# WHAT YOU WILL DO
Scan the records below for the line containing "rw [PySem.List.pyRange_of_pos 0" and the line containing "have h1 : ((r". Copy both, plus every line between, exactly.
● ● ● ●
-- pv_equiv track=rewrite | github.com/dwtemple1/AI2C-Prereqs | Python/Lesson 04 - Data Structures/nested_structures_solution.py | list_numbers
-- ===== SOURCE A (Python) =====
-- import math
--
-- def list_numbers(N, C, my_numbers):
--     rows = math.ceil(N / C)
--     counter = 0
--     my_table = []
--     while counter < rows * C:
--         for row in range(rows):
--             new_row = []
--             for col in range(C):
--                 if counter < len(my_numbers):
--                     new_row.append(my_numbers[counter])
--                 else:
--                     new_row.append(None)
--                 counter += 1
--             my_table.append(new_row)
--     return my_table
-- ===== SOURCE B (Python) =====
-- import math
--
-- def list_numbers(N, C, my_numbers):
--     rows = math.ceil(N / C)
--     total = rows * C
--     if total <= 0:
--         return []
--     padded = (list(my_numbers) + [None] * (total - len(my_numbers)))[:total]
--     return [padded[i:i + C] for i in range(0, total, C)]
-- ===== Notes on version B (the rewrite author's own statement) =====
-- stated objective: simpler
-- what changed: Replaces the cell-by-cell while/nested-for with counter-state by building one flat padded list of length rows*C and slicing it into whole rows.
import Mathlib
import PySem

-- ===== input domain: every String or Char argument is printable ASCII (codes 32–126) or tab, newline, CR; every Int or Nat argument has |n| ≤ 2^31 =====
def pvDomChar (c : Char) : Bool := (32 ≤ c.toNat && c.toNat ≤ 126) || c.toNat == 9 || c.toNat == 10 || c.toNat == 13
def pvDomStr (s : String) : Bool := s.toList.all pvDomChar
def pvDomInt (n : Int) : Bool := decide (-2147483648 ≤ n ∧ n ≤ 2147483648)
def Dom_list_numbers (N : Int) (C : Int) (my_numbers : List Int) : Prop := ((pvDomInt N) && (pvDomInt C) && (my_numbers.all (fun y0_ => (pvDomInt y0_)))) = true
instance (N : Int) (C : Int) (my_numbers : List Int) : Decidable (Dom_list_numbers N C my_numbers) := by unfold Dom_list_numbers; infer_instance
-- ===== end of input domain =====

-- B replaces A's cell-by-cell while/nested-for with counter state by building one flat padded
-- list and slicing it into whole rows (objective: simpler).

-- ===== PORT A =====
-- the cell A appends: my_numbers[counter] if counter < len(my_numbers) else None
def pvCell (mn : List Int) (k : Int) : Option Int :=
  if k < (mn.length : Int) then PySem.List.pyGet? mn k else none

-- body of 'for col in range(C)': state (counter, new_row)
def pvInnerStep (mn : List Int) (st : Int × List (Option Int)) (_ : Int) :
    Int × List (Option Int) :=
  (st.1 + 1, st.2 ++ [pvCell mn st.1])

-- body of 'for row in range(rows)': state (counter, my_table)
def pvOuterStep (mn : List Int) (C : Int) (st : Int × List (List (Option Int))) (_ : Int) :
    Int × List (List (Option Int)) :=
  let inner := (PySem.List.pyRange 0 C 1).foldl (pvInnerStep mn) (st.1, [])
  (inner.1, st.2 ++ [inner.2])

-- math.ceil(N / C) is ported as exact ceiling division -((-N) // C): exact on Dom, where
-- |N|, |C| ≤ 2^31 keeps the correctly rounded float N / C from crossing an integer.
-- A's outer 'while counter < rows * C' runs its body at most once on every input where A
-- terminates (the nested fors advance counter by exactly rows * C), so it is ported as a
-- single conditional pass; inputs on which the while never terminates are outside Pre_.
def list_numbers (N : Int) (C : Int) (my_numbers : List Int) : List (List (Option Int)) :=
  let rows : Int := -(PySem.Int.floordiv (-N) C)
  if 0 < rows * C then
    ((PySem.List.pyRange 0 rows 1).foldl (pvOuterStep my_numbers C) (0, [])).2
  else []

-- ===== PORT B =====
def list_numbers_alt (N : Int) (C : Int) (my_numbers : List Int) : List (List (Option Int)) :=
  let rows : Int := -(PySem.Int.floordiv (-N) C)  -- math.ceil(N / C), exact on Dom (see above)
  let total := rows * C
  if total ≤ 0 then []
  else
    -- (list(my_numbers) + [None] * (total - len(my_numbers)))[:total]
    let padded := PySem.List.slice
      (my_numbers.map some ++ List.replicate (total - (my_numbers.length : Int)).toNat (none : Option Int))
      none (some total)
    (PySem.List.pyRange 0 total C).map (fun i => PySem.List.slice padded (some i) (some (i + C)))

-- ===== PRECONDITION & SPEC =====
-- C = 0 makes A raise ZeroDivisionError; C < 0 with N ≥ -C makes rows negative while
-- rows * C > 0, so A's while loop never terminates (range(rows) is empty and counter
-- never advances). Pre_ admits every input on which A returns.
def Pre_list_numbers (N : Int) (C : Int) (my_numbers : List Int) : Prop :=
  C ≠ 0 ∧ (0 < C ∨ N < -C)
instance (N : Int) (C : Int) (my_numbers : List Int) : Decidable (Pre_list_numbers N C my_numbers) := by
  unfold Pre_list_numbers; infer_instance

def pvWitness_list_numbers : Int × Int × List Int := (5, 2, [1, 2, 3])

def Spec_list_numbers (N : Int) (C : Int) (my_numbers : List Int) (out : List (List (Option Int))) : Prop := out = list_numbers_alt N C my_numbers
instance (N : Int) (C : Int) (my_numbers : List Int) (out : List (List (Option Int))) : Decidable (Spec_list_numbers N C my_numbers out) := by unfold Spec_list_numbers; infer_instance

-- ===== CLAIM (what is proved, stated in full; the proofs are below) =====
def Claim_equal_list_numbers : Prop := ∀ (N : Int) (C : Int) (my_numbers : List Int), Dom_list_numbers N C my_numbers → Pre_list_numbers N C my_numbers → Spec_list_numbers N C my_numbers (list_numbers N C my_numbers)

-- ===== LEMMAS AND PROOFS =====

-- the inner for-loop appends one cell per iteration and advances counter by 1 each time
theorem pv_inner_fold (mn : List Int) (l : List Int) (c : Int) (acc : List (Option Int)) :
    l.foldl (pvInnerStep mn) (c, acc) =
      (c + l.length,
       acc ++ (List.range l.length).map (fun (j : Nat) => pvCell mn (c + (j : Int)))) := by
  induction l generalizing c acc with
  | nil => simp
  | cons x xs ih =>
      rw [List.foldl_cons]
      show List.foldl (pvInnerStep mn) (c + 1, acc ++ [pvCell mn c]) xs = _
      rw [ih]
      simp only [Prod.mk.injEq, List.length_cons]
      refine ⟨by push_cast; ring, ?_⟩
      rw [List.range_succ_eq_map, List.map_cons, List.map_map, List.append_assoc,
        List.singleton_append]
      congr 1
      congr 1
      · norm_num
      · refine List.map_congr_left fun j _ => ?_
        simp only [Function.comp_apply]
        congr 1
        push_cast
        ring

-- the outer for-loop appends one row of (pyRange 0 C 1).length cells per iteration
theorem pv_outer_fold (mn : List Int) (C : Int) (l : List Int) (c : Int)
    (tbl : List (List (Option Int))) :
    l.foldl (pvOuterStep mn C) (c, tbl) =
      (c + l.length * (PySem.List.pyRange 0 C 1).length,
       tbl ++ (List.range l.length).map (fun (r : Nat) =>
         (List.range (PySem.List.pyRange 0 C 1).length).map (fun (j : Nat) =>
           pvCell mn (c + (r : Int) * ((PySem.List.pyRange 0 C 1).length : Int) + (j : Int))))) := by
  induction l generalizing c tbl with
  | nil => simp
  | cons x xs ih =>
      rw [List.foldl_cons]
      show List.foldl (pvOuterStep mn C)
        ((((PySem.List.pyRange 0 C 1).foldl (pvInnerStep mn) (c, [])).1),
         tbl ++ [((PySem.List.pyRange 0 C 1).foldl (pvInnerStep mn) (c, [])).2]) xs = _
      rw [pv_inner_fold, ih]
      simp only [Prod.mk.injEq, List.length_cons, List.nil_append]
      refine ⟨by push_cast; ring, ?_⟩
      rw [List.range_succ_eq_map, List.map_cons, List.map_map, List.append_assoc,
        List.singleton_append]
      congr 1
      congr 1
      · refine List.map_congr_left fun j _ => ?_
        congr 1
        push_cast
        ring
      · refine List.map_congr_left fun r _ => ?_
        simp only [Function.comp_apply]
        refine List.map_congr_left fun j _ => ?_
        congr 1
        push_cast
        ring

-- one padded flat cell: element k of the flat padded list is pvCell mn k
theorem pv_padded_getElem (mn : List Int) (pad k : Nat) (hk : k < mn.length + pad) :
    (mn.map some ++ List.replicate pad (none : Option Int))[k]? = some (pvCell mn (k : Int)) := by
  by_cases h : k < mn.length
  · have hI : (k : Int) < (mn.length : Int) := by exact_mod_cast h
    rw [List.getElem?_append_left (by simpa using h)]
    simp [pvCell, hI, PySem.List.pyGet?_natCast, List.getElem?_eq_getElem h]
  · have hI : ¬ (k : Int) < (mn.length : Int) := by exact_mod_cast h
    have hlt : k - mn.length < pad := by omega
    rw [List.getElem?_append_right (by simpa using Nat.le_of_not_lt h)]
    simp [pvCell, hI, List.getElem?_replicate, hlt]

theorem list_numbers_spec : Claim_equal_list_numbers := by
  intro N C mn _ hpre
  obtain ⟨hC0, hcase⟩ := hpre
  unfold Spec_list_numbers
  simp only [list_numbers, list_numbers_alt]
  set rows : Int := -(PySem.Int.floordiv (-N) C) with hrows
  by_cases hpos : 0 < rows * C
  swap
  · rw [if_neg hpos, if_pos (not_lt.mp hpos)]
  · -- inside Pre_, a positive total forces 0 < C and 0 < rows
    have hC : 0 < C := by
      rcases hcase with h | h
      · exact h
      · by_contra hnC
        have hneg : C < 0 := by omega
        have hq : PySem.Int.floordiv (-N) C ≤ 0 := by
          by_contra hq
          push_neg at hq
          have hdm := PySem.Int.floordiv_mul_add_mod (-N) C
          have hmb := PySem.Int.mod_neg_bounds (a := -N) (b := C) hneg
          nlinarith [hmb.1, hmb.2]
        have hr : 0 ≤ rows := by omega
        have : rows * C ≤ 0 := mul_nonpos_of_nonneg_of_nonpos hr (le_of_lt hneg)
        omega
    have hrpos : 0 < rows := by
      by_contra hr
      push_neg at hr
      have : rows * C ≤ 0 := mul_nonpos_of_nonpos_of_nonneg hr (le_of_lt hC)
      omega
    rw [if_pos hpos, if_neg (not_le.mpr hpos)]
    -- A's side via the fold lemmas
    rw [pv_outer_fold]
    dsimp only
    have hlenR : (PySem.List.pyRange 0 rows 1).length = rows.toNat := by
      rw [PySem.List.length_pyRange_one]; norm_num
    have hlenC : (PySem.List.pyRange 0 C 1).length = C.toNat := by
      rw [PySem.List.length_pyRange_one]; norm_num
    -- B's side: the stepped range lists the row starts
    have hrange : PySem.List.pyRange 0 (rows * C) C =
        (List.range rows.toNat).map (fun (k : Nat) => C * (k : Int)) := by
      rw [PySem.List.pyRange_of_pos 0 (rows * C) hC, if_pos hpos]
      have hdiv : (rows * C - 0 + C - 1) / C = rows := by
        have he : rows * C - 0 + C - 1 = (C - 1) + rows * C := by ring
        rw [he, Int.add_mul_ediv_right _ _ (ne_of_gt hC),
          Int.ediv_eq_zero_of_lt (by omega) (by omega)]
        omega
      rw [hdiv]
      exact List.map_congr_left (fun k _ => by ring)
    rw [hrange, List.map_map, hlenR, hlenC, List.nil_append]
    -- both sides are maps over List.range rows.toNat: compare them row by row
    refine List.map_congr_left ?_
    intro r hr
    rw [List.mem_range] at hr
    simp only [Function.comp_apply]
    have hrI : ((rows.toNat : Nat) : Int) = rows := Int.toNat_of_nonneg (by omega)
    have hCI : ((C.toNat : Nat) : Int) = C := Int.toNat_of_nonneg (by omega)
    -- rewrite B's row r into take/drop form with Nat bounds
    have htN : rows * C = (((rows * C).toNat : Nat) : Int) :=
      (Int.toNat_of_nonneg (le_of_lt hpos)).symm
    have hCr : C * (r : Int) = ((C.toNat * r : Nat) : Int) := by
      push_cast; rw [hCI]
    have hCrC : C * (r : Int) + C = ((C.toNat * r : Nat) : Int) + ((C.toNat : Nat) : Int) := by
      push_cast; rw [hCI]
    rw [htN, PySem.List.slice_to_natCast, hCrC, hCr, PySem.List.slice_natCast_add]
    -- compare the rows cell by cell
    apply List.ext_getElem?
    intro j
    by_cases hj : j < C.toNat
    · have hkTI : ((C.toNat * r + j : Nat) : Int) < rows * C := by
        push_cast
        rw [hCI]
        have h1 : ((r : Int) + 1) * C ≤ rows * C :=
          mul_le_mul_of_nonneg_right (by rw [← hrI]; exact_mod_cast hr) (le_of_lt hC)
        have hjI : (j : Int) < C := by rw [← hCI]; exact_mod_cast hj
        nlinarith
      have hkT : C.toNat * r + j < (rows * C).toNat := by omega
      have hpad : C.toNat * r + j <
          mn.length + ((((rows * C).toNat : Nat) : Int) - (mn.length : Int)).toNat := by omega
      rw [List.getElem?_map, List.getElem?_range hj, Option.map_some,
        List.getElem?_take, if_pos hj, List.getElem?_drop, List.getElem?_take,
        if_pos hkT, pv_padded_getElem mn _ _ hpad]
      congr 1
      push_cast
      rw [hCI]
      ring
    · rw [List.getElem?_eq_none (by simpa using Nat.le_of_not_lt hj),
        List.getElem?_take, if_neg hj]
● ● ● ●
# RESULT OF THE TASK
      rw [PySem.List.pyRange_of_pos 0 (rows * C) hC, if_pos hpos]
      have hdiv : (rows * C - 0 + C - 1) / C = rows := by
        have he : rows * C - 0 + C - 1 = (C - 1) + rows * C := by ring
        rw [he, Int.add_mul_ediv_right _ _ (ne_of_gt hC),
          Int.ediv_eq_zero_of_lt (by omega) (by omega)]
        omega
      rw [hdiv]
      exact List.map_congr_left (fun k _ => by ring)
    rw [hrange, List.map_map, hlenR, hlenC, List.nil_append]
    -- both sides are maps over List.range rows.toNat: compare them row by row
    refine List.map_congr_left ?_
    intro r hr
    rw [List.mem_range] at hr
    simp only [Function.comp_apply]
    have hrI : ((rows.toNat : Nat) : Int) = rows := Int.toNat_of_nonneg (by omega)
    have hCI : ((C.toNat : Nat) : Int) = C := Int.toNat_of_nonneg (by omega)
    -- rewrite B's row r into take/drop form with Nat bounds
    have htN : rows * C = (((rows * C).toNat : Nat) : Int) :=
      (Int.toNat_of_nonneg (le_of_lt hpos)).symm
    have hCr : C * (r : Int) = ((C.toNat * r : Nat) : Int) := by
      push_cast; rw [hCI]
    have hCrC : C * (r : Int) + C = ((C.toNat * r : Nat) : Int) + ((C.toNat : Nat) : Int) := by
      push_cast; rw [hCI]
    rw [htN, PySem.List.slice_to_natCast, hCrC, hCr, PySem.List.slice_natCast_add]
    -- compare the rows cell by cell
    apply List.ext_getElem?
    intro j
    by_cases hj : j < C.toNat
    · have hkTI : ((C.toNat * r + j : Nat) : Int) < rows * C := by
        push_cast
        rw [hCI]
        have h1 : ((r : Int) + 1) * C ≤ rows * C :=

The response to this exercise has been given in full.